On 15-10-25 03:46 AM, Some Developer wrote:
I'm just wondering what hardware spec I'd need push 20 gigabits of
network traffic on an OpenBSD server?
Short answer: It's not generally possible today, at least for your use
case.
Medium answer: Contact Esdenera Networks to find out. They manage to
do it somehow. I'm sure they'll be happy to make it happen for you in
exchange for suitable amounts of money...
Longer answer:
Network performance research numbers have presented by gnn at various
conferences over the last year or so, and they consistently showed that
OpenBSD, while performing well for a single-threaded stack, fell badly
behind in multi-core, and wasn't able to keep up to 10Gbps. The OpenBSD
team is (currently, AFAIK) working on making the network stack
multi-threaded, or at least not giant-locked, which should (eventually)
dramatically increase performance scalability.
On top of that, there are substantial optimizations possible; research
in the FreeBSD camp (and experience under OpenBSD as well) has shown
that seemingly-similar hardware can perform radically differently.
Drivers make a big difference.
You talk about storing the data - *writing* data to disk at 10Gbps
(sustained) is currently in the realm of high-energy physics, with
multi-million-dollar budgets for the storage arrays. A 7200rpm disk can
charitably be said to write at up to 100MBytes/sec, but that's not
necessarily sustained speed, so minimum 10-unit array assuming 100%
ideal throughput, which doesn't actually exist in the real world. More
likely you'd have to buy a large HDS array to get that kind of
throughput. Plus, that's about 2.5PB (yes, PETAbytes) of data every
month. Are you building this for the NSA?!?

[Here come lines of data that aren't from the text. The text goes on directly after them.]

-- pv_equiv track=rewrite | github.com/binref/refinery | refinery/lib/scripts/ps1/token.py | _strip_backtick_noop
-- ===== SOURCE A (Python) =====
-- def _strip_backtick_noop(name: str) -> str:
--     result: list[str] = []
--     i = 0
--     while i < len(name):
--         if name[i] == '`' and i + 1 < len(name):
--             result.append(name[i + 1])
--             i += 2
--             continue
--         result.append(name[i])
--         i += 1
--     return ''.join(result)
-- ===== SOURCE B (Python) =====
-- def _strip_backtick_noop(name: str) -> str:
--     # Split on the backtick delimiter once; each piece after the first starts
--     # with the character that was escaped (kept verbatim).  An empty piece means
--     # the escaped character was itself the separator, or an unpaired final escape.
--     parts = name.split('`')
--     out = [parts[0]]
--     k = 1
--     while k < len(parts):
--         p = parts[k]
--         k += 1
--         if p:
--             out.append(p)
--         else:
--             out.append('`')
--             if k < len(parts):
--                 out.append(parts[k])
--                 k += 1
--     return ''.join(out)
-- ===== Notes on version B (the rewrite author's own statement) =====
-- stated objective: faster
-- what changed: Replaces the per-character index loop with a single split('`') followed by a short reassembly pass over the (few) pieces, so the character-level work is done by the C-level str.split instead of a Python loop.
import Mathlib
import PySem

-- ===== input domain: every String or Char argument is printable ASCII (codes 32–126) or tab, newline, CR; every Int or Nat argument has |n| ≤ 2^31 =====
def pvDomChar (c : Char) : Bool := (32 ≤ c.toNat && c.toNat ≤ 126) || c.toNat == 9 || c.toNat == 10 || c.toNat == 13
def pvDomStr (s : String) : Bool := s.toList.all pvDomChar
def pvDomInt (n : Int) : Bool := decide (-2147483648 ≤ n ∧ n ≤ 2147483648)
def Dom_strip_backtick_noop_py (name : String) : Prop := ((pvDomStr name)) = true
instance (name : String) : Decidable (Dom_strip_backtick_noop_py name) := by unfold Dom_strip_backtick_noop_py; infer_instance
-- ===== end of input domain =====

-- B replaces A's per-character index loop by one split on '`' plus a reassembly
-- pass over the pieces (objective: faster by a constant factor in Python).

-- ===== PORT A =====
-- the while-loop of A: index i, accumulator `result`
def pvALoop (cs : List Char) (i : Nat) (result : List Char) : List Char :=
  if h : i < cs.length then
    if h2 : cs[i] = '`' ∧ i + 1 < cs.length then
      pvALoop cs (i + 2) (result ++ [cs[i + 1]'h2.2])
    else
      pvALoop cs (i + 1) (result ++ [cs[i]])
  else result
termination_by cs.length - i

def strip_backtick_noop_py (name : String) : String :=
  String.ofList (pvALoop name.toList 0 [])

-- ===== PORT B =====
-- the while-loop of B over parts[1:]: each piece is appended verbatim; an empty
-- piece stands for an escaped separator character (consuming the next piece)
-- or an unpaired final escape
def pvBLoop : List (List Char) → List (List Char)
  | [] => []
  | p :: rest =>
    if p ≠ [] then p :: pvBLoop rest
    else
      match rest with
      | [] => [['`']]
      | q :: rest' => ['`'] :: q :: pvBLoop rest'

-- name.split('`') is PySem.Chars.splitOn; ''.join(out) is List.flatten
def strip_backtick_noop_py_alt (name : String) : String :=
  match PySem.Chars.splitOn name.toList ['`'] with
  | [] => ""  -- unreachable: str.split never returns an empty list
  | p0 :: rest => String.ofList (List.flatten (p0 :: pvBLoop rest))

-- ===== PRECONDITION & SPEC =====
def Spec_strip_backtick_noop_py (name : String) (out : String) : Prop := out = strip_backtick_noop_py_alt name
instance (name : String) (out : String) : Decidable (Spec_strip_backtick_noop_py name out) := by unfold Spec_strip_backtick_noop_py; infer_instance

-- ===== CLAIM (what is proved, stated in full; the proofs are below) =====
def Claim_equal_strip_backtick_noop_py : Prop := ∀ (name : String), Dom_strip_backtick_noop_py name → Spec_strip_backtick_noop_py name (strip_backtick_noop_py name)

-- ===== LEMMAS AND PROOFS =====

-- the common specification: remove each backtick together with nothing,
-- keeping the character it escapes; an unpaired final escape character is kept
def pvStrip : List Char → List Char
  | [] => []
  | c :: rest =>
    if c = '`' then
      match rest with
      | [] => ['`']
      | d :: rest' => d :: pvStrip rest'
    else c :: pvStrip rest

-- structural characterisation of splitting on the single character '`'
def pvSplit : List Char → List (List Char)
  | [] => [[]]
  | c :: rest => if c = '`' then [] :: pvSplit rest else (pvSplit rest).modifyHead (c :: ·)

theorem pvSplit_ne_nil (l : List Char) : pvSplit l ≠ [] := by
  induction l with
  | nil => simp [pvSplit]
  | cons c rest ih =>
    simp only [pvSplit]
    split
    · simp
    · cases h : pvSplit rest with
      | nil => exact absurd h ih
      | cons a b => simp [List.modifyHead]

theorem pvALoop_eq (cs : List Char) (i : Nat) (result : List Char) :
    pvALoop cs i result = result ++ pvStrip (cs.drop i) := by
  refine pvALoop.induct cs
    (fun i result => pvALoop cs i result = result ++ pvStrip (cs.drop i)) ?_ ?_ ?_ i result
  · intro i result h h2 ih
    rw [pvALoop, dif_pos h, dif_pos h2, ih]
    have hd1 : cs.drop i = cs[i] :: cs.drop (i + 1) := List.drop_eq_getElem_cons h
    have hd2 : cs.drop (i + 1) = cs[i + 1]'h2.2 :: cs.drop (i + 2) :=
      List.drop_eq_getElem_cons h2.2
    rw [hd1, hd2]
    rw [show pvStrip (cs[i] :: cs[i + 1] :: List.drop (i + 2) cs)
          = cs[i + 1] :: pvStrip (List.drop (i + 2) cs) from by
        rw [pvStrip.eq_def]; simp [h2.1]]
    simp
  · intro i result h h2 ih
    rw [pvALoop, dif_pos h, dif_neg h2, ih]
    have hd1 : cs.drop i = cs[i] :: cs.drop (i + 1) := List.drop_eq_getElem_cons h
    rw [hd1]
    by_cases hc : cs[i] = '`'
    · have hlen : ¬ i + 1 < cs.length := by
        intro hlt; exact h2 ⟨hc, hlt⟩
      have hnil : cs.drop (i + 1) = [] := by
        apply List.drop_eq_nil_of_le; omega
      rw [hnil, hc]
      simp [pvStrip]
    · have hstep : pvStrip (cs[i] :: cs.drop (i + 1)) = cs[i] :: pvStrip (cs.drop (i + 1)) := by
        rw [pvStrip.eq_def]; simp [hc]
      rw [hstep]; simp
  · intro i result h
    rw [pvALoop, dif_neg h]
    have hnil : cs.drop i = [] := by
      apply List.drop_eq_nil_of_le; omega
    rw [hnil]
    simp [pvStrip]

-- pvSplit l is never empty, packaged as a destructuring
theorem pvSplit_cons (l : List Char) : ∃ h t, pvSplit l = h :: t := by
  cases hsp : pvSplit l with
  | nil => exact absurd hsp (pvSplit_ne_nil l)
  | cons h t => exact ⟨h, t, rfl⟩

-- PySem.Chars.splitOn.go on the one-character separator '`' computes pvSplit
theorem pvGo_eq (l : List Char) : ∀ (fuel : Nat) (cur : List Char) (acc : List (List Char)),
    l.length ≤ fuel →
    PySem.Chars.splitOn.go ['`'] fuel l cur acc
      = acc.reverse ++ (pvSplit l).modifyHead (cur.reverse ++ ·) := by
  induction l with
  | nil =>
    intro fuel cur acc _
    cases fuel <;> simp [PySem.Chars.splitOn.go.eq_def, pvSplit, List.modifyHead]
  | cons c rest ih =>
    intro fuel cur acc hfuel
    cases fuel with
    | zero => simp at hfuel
    | succ f =>
      rw [PySem.Chars.splitOn.go.eq_def]
      simp only [List.length_cons, Nat.add_le_add_iff_right] at hfuel
      by_cases hc : c = '`'
      · have hpre : List.isPrefixOf ['`'] (c :: rest) = true := by
          simp [List.isPrefixOf, hc]
        simp only [hpre, if_pos, List.length_cons, List.length_nil, List.drop_succ_cons,
          List.drop_zero, Nat.zero_add]
        rw [ih f [] (cur.reverse :: acc) hfuel]
        simp only [pvSplit, hc, if_pos]
        obtain ⟨h, t, hht⟩ := pvSplit_cons rest
        simp [hht, List.modifyHead]
      · have hpre : List.isPrefixOf ['`'] (c :: rest) = false := by
          simp [List.isPrefixOf]; exact fun hx => absurd hx.symm hc
        simp only [hpre, Bool.false_eq_true, if_false]
        rw [ih f (c :: cur) acc hfuel]
        simp only [pvSplit, hc, if_neg, not_false_iff]
        obtain ⟨h, t, hht⟩ := pvSplit_cons rest
        simp [hht, List.modifyHead]

theorem pvSplitOn_eq (l : List Char) : PySem.Chars.splitOn l ['`'] = pvSplit l := by
  rw [PySem.Chars.splitOn, pvGo_eq l (l.length + 1) [] [] (by omega)]
  obtain ⟨h, t, hht⟩ := pvSplit_cons l
  simp [hht, List.modifyHead]

-- B's reassembly of the pieces rebuilds pvStrip
theorem pvBLoop_eq (l : List Char) : ∀ (h : List Char) (t : List (List Char)),
    pvSplit l = h :: t → h ++ (pvBLoop t).flatten = pvStrip l := by
  induction l using pvStrip.induct with
  | case1 =>
    intro h t hsp
    simp only [pvSplit] at hsp
    injection hsp with hh ht
    subst hh; subst ht
    simp [pvBLoop, pvStrip]
  | case2 =>
    -- l = ['`']
    intro h t hsp
    simp only [pvSplit, if_pos, List.modifyHead] at hsp
    injection hsp with hh ht
    subst hh; subst ht
    simp [pvBLoop, pvStrip]
  | case3 d rest' ih =>
    -- l = '`' :: d :: rest'
    intro h t hsp
    simp only [pvSplit, if_pos] at hsp
    injection hsp with hh ht
    subst hh
    obtain ⟨h2, t2, hht2⟩ := pvSplit_cons rest'
    by_cases hd : d = '`'
    · -- escaped backtick: the next piece is empty
      rw [if_pos hd, hht2] at ht
      subst ht
      simp only [pvBLoop, ne_eq, not_true_eq_false, if_false, List.flatten_cons,
        List.nil_append, List.singleton_append]
      rw [ih h2 t2 hht2]
      subst hd
      rw [show pvStrip ('`' :: '`' :: rest') = '`' :: pvStrip rest' from by
        rw [pvStrip.eq_def]; simp]
    · -- ordinary escaped character d
      rw [if_neg hd, hht2] at ht
      simp only [List.modifyHead] at ht
      subst ht
      rw [show pvBLoop ((d :: h2) :: t2) = (d :: h2) :: pvBLoop t2 from by
        rw [pvBLoop.eq_def]; simp]
      simp only [List.flatten_cons, List.cons_append]
      rw [ih h2 t2 hht2]
      rw [show pvStrip ('`' :: d :: rest') = d :: pvStrip rest' from by
        rw [pvStrip.eq_def]; simp]
      simp
  | case4 d rest' hd ih =>
    -- leading ordinary character d
    intro h t hsp
    simp only [pvSplit, hd, if_neg, not_false_iff] at hsp
    obtain ⟨h2, t2, hht2⟩ := pvSplit_cons rest'
    rw [hht2] at hsp
    simp only [List.modifyHead] at hsp
    injection hsp with hh ht
    subst hh; subst ht
    simp only [List.cons_append]
    rw [ih h2 t2 hht2]
    rw [show pvStrip (d :: rest') = d :: pvStrip rest' from by
      rw [pvStrip.eq_def]; simp [hd]]

-- ===== VERDICT (by name: the statement is the Claim_ definition above) =====
theorem strip_backtick_noop_py_spec : Claim_equal_strip_backtick_noop_py := by
  intro name _
  unfold Spec_strip_backtick_noop_py strip_backtick_noop_py strip_backtick_noop_py_alt
  rw [pvALoop_eq, pvSplitOn_eq]
  obtain ⟨h, t, hht⟩ := pvSplit_cons name.toList
  rw [hht]
  simp only [List.drop_zero, List.nil_append]
  rw [← pvBLoop_eq name.toList h t hht]
  simp
-- the invariant of A's loop: interleaving splits into a forward count, a backward count and
-- the odd-middle term
lemma loopA_eq (d : Nat) : ∀ (plants : List Int) (cA cB ca cb ans : Int) (left right : Nat),
    right - left = d → right < plants.length →
    loopA plants cA cB ca cb ans left right =
      ans + (fwdCnt cA ca ((plants.drop left).take ((d + 1) / 2))).2
          + (fwdCnt cB cb (((plants.drop (right + 1 - (d + 1) / 2)).take ((d + 1) / 2)).reverse)).2
          + (if d % 2 = 0 ∧ 0 < d then
               (if (fwdCnt cA ca ((plants.drop left).take ((d + 1) / 2))).1 < plants.getD (left + (d + 1) / 2) 0
                  ∧ (fwdCnt cB cb (((plants.drop (right + 1 - (d + 1) / 2)).take ((d + 1) / 2)).reverse)).1 < plants.getD (left + (d + 1) / 2) 0
                then 1 else 0)
             else 0) := by
  induction d using Nat.strong_induction_on with
  | _ d ih =>
    intro plants cA cB ca cb ans left right hd hlen
    match d, hd with
    | 0, hd =>
      rw [loopA, dif_neg (by omega)]
      simp [fwdCnt]
    | 1, hd =>
      have hl : left < plants.length := by omega
      have hlr : left < right := by omega
      have hr1 : right = left + 1 := by omega
      rw [loopA, dif_pos hlr]
      simp only
      rw [loopA, dif_neg (by omega)]
      rw [if_neg (by omega)]
      have hF : (plants.drop left).take 1 = [plants.getD left 0] := by
        simpa using seg_cons plants left 0 hl
      have hR : (plants.drop right).take 1 = [plants.getD right 0] := by
        simpa using seg_cons plants right 0 hlen
      have h2 : right + 1 - (1 + 1) / 2 = right := by omega
      rw [h2, hF, hR]
      simp only [List.reverse_cons, List.reverse_nil, List.nil_append, fwdCnt, List.foldl_cons,
        List.foldl_nil]
      simp only [fwdStep]
      split <;> split <;> simp <;> ring
    | (e + 2), hd =>
      have hlr : left < right := by omega
      have hl : left < plants.length := by omega
      set k : Nat := (e + 2 + 1) / 2 with hk
      have hk1 : 1 ≤ k := by omega
      have hk' : (e + 1) / 2 = k - 1 := by omega
      rw [loopA, dif_pos hlr]
      simp only
      rw [ih e (by omega) plants cA cB _ _ _ (left + 1) (right - 1) (by omega) (by omega)]
      -- rewrite the segments for d into cons / snoc form
      have hFsplit : (plants.drop left).take k =
          plants.getD left 0 :: (plants.drop (left + 1)).take (k - 1) := by
        have := seg_cons plants left (k - 1) hl
        rwa [show k - 1 + 1 = k by omega] at this
      have hRidx : right + 1 - k + (k - 1) = right := by omega
      have hRsplit : (plants.drop (right + 1 - k)).take k =
          (plants.drop (right + 1 - k)).take (k - 1) ++ [plants.getD right 0] := by
        have := seg_snoc plants (right + 1 - k) (k - 1) (by omega)
        rwa [show k - 1 + 1 = k by omega, hRidx] at this
      have hdropR : right - 1 + 1 - (e + 1) / 2 = right + 1 - k := by omega
      rw [hdropR, hk', hFsplit, hRsplit]
      rw [List.reverse_append, List.reverse_singleton, List.singleton_append]
      rw [fwdCnt_cons, fwdCnt_cons]
      -- the loop body's pairs are fwdStep steps
      have e1 : (if ca ≥ plants.getD left 0 then (ca - plants.getD left 0, ans)
            else (cA - plants.getD left 0, ans + 1) : Int × Int)
          = fwdStep cA (ca, ans) (plants.getD left 0) := by simp [fwdStep]
      rw [e1, fwdStep_shift cA ca ans]
      have e2 : ∀ a : Int, (if cb ≥ plants.getD right 0 then (cb - plants.getD right 0, a)
            else (cB - plants.getD right 0, a + 1) : Int × Int)
          = fwdStep cB (cb, a) (plants.getD right 0) := by intro a; simp [fwdStep]
      rw [e2, fwdStep_shift cB cb]
      simp only
      have hidx : left + 1 + (k - 1) = left + k := by omega
      rw [hidx]
      by_cases he : e = 0
      · -- last iteration: the middle check fires here
        subst he
        have hkk : k = 1 := by omega
        have hmid : left + 1 = right - 1 := by omega
        rw [if_pos hmid]
        simp only [hkk]
        simp only [show (1:Nat) - 1 = 0 from rfl, List.take_zero, List.reverse_nil]
        simp only [fwdCnt, List.foldl_nil, not_or, not_le,
          show ((0:Nat) % 2 = 0) = True by simp, show ((0:Nat) < 0) = False by simp,
          show ((0:Nat) < 0 + 2) = True by simp, show ((0+2:Nat) % 2 = 0) = True by simp,
          and_false, and_true, true_and, if_false, if_true,
          show left + 1 = left + k from by omega]
        split_ifs <;> ring
      · have hne : ¬ (left + 1 = right - 1) := by omega
        rw [if_neg hne]
        have hcnd : (e % 2 = 0 ∧ 0 < e) ↔ ((e + 2) % 2 = 0 ∧ 0 < e + 2) := by omega
        simp only [hcnd]
        ring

You do realize that this means you're now trying to push *30* Gbits/sec
on a single server, right? (10 in, 10 out, 10 logged) Even Netflix, who
spend a ridiculous amount of time doing optimization, have only recently
gotten FreeBSD servers with tons of custom code and tweaks to pass the
65Gbps-per-socket mark.
Lastly, Gbits/sec isn't the bottleneck. The bottleneck is
packets-per-second. If you're pushing 10Gbps worth of 1500-byte
packets, then this is possible today. (Not sure about 30Gbps.) If
you're trying to push 10Gbps worth of 64-byte packets on commodity
hardware, forget about this pipe dream for another few years until the
fully-MP network stack is finished and optimized.
Good luck... but you might want to consider doing this on a Juniper MX
series or Cisco ASR instead - those platforms can at least maybe do the
tunnelling part for around $250k, then feed the output into a 10GE
switch with port mirroring (~$10k), then a Network Flight Recorder or
similar to actually capture that much data (~$150k).